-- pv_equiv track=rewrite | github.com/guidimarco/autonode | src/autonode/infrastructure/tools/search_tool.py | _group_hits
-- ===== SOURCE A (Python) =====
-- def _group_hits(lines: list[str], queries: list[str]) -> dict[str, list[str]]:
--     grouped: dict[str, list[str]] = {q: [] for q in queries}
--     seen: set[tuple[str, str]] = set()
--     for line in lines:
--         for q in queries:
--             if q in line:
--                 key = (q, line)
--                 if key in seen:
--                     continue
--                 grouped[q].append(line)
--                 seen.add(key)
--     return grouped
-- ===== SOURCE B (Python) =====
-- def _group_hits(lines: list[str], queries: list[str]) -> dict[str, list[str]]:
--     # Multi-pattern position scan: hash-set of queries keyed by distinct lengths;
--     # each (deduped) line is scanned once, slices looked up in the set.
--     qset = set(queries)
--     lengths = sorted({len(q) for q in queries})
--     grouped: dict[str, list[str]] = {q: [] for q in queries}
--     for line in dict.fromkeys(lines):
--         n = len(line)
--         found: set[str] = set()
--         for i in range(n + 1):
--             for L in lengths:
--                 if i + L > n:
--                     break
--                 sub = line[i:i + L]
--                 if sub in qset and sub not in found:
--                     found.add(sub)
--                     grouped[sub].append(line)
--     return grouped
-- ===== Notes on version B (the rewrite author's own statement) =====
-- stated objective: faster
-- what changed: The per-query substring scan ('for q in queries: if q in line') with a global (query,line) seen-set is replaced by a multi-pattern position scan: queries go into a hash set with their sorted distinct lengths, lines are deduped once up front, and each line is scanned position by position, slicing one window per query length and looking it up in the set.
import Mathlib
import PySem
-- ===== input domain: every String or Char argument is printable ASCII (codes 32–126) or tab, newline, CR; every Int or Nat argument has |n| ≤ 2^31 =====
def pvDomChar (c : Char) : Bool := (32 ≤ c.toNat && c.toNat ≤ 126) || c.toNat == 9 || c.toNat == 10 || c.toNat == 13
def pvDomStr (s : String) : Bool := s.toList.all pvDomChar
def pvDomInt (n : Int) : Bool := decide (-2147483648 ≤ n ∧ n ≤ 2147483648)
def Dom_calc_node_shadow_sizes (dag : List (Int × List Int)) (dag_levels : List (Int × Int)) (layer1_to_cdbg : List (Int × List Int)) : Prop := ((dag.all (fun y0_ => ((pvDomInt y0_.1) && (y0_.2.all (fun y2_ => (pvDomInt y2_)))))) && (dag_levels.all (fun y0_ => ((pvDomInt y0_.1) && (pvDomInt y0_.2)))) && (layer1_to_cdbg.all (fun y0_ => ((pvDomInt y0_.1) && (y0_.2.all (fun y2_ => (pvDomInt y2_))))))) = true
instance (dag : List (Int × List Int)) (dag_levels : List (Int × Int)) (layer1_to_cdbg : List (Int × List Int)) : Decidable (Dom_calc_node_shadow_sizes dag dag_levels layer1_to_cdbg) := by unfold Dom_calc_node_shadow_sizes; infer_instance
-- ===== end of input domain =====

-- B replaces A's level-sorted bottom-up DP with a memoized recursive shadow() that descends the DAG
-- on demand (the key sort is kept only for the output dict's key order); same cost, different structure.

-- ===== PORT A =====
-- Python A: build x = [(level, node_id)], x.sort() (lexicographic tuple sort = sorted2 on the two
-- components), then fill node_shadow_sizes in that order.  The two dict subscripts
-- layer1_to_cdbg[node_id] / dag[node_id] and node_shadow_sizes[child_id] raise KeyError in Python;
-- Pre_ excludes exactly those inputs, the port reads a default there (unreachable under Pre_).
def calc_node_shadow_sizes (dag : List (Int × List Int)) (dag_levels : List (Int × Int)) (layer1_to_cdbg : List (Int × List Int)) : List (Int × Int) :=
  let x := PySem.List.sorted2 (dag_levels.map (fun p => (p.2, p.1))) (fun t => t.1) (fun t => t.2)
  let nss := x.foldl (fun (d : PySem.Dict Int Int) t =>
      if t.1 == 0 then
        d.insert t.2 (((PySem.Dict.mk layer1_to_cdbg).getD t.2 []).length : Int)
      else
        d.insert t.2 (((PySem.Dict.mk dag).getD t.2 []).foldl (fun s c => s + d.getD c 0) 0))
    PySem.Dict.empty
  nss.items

- - - - - - -

GOAL OF THE EXERCISE
Find and show each line of the listing with the word "Python".

REPLY TO THE TASK
-- ===== SOURCE A (Python) =====
-- ===== SOURCE B (Python) =====
-- Python A: build x = [(level, node_id)], x.sort() (lexicographic tuple sort = sorted2 on the two
-- layer1_to_cdbg[node_id] / dag[node_id] and node_shadow_sizes[child_id] raise KeyError in Python;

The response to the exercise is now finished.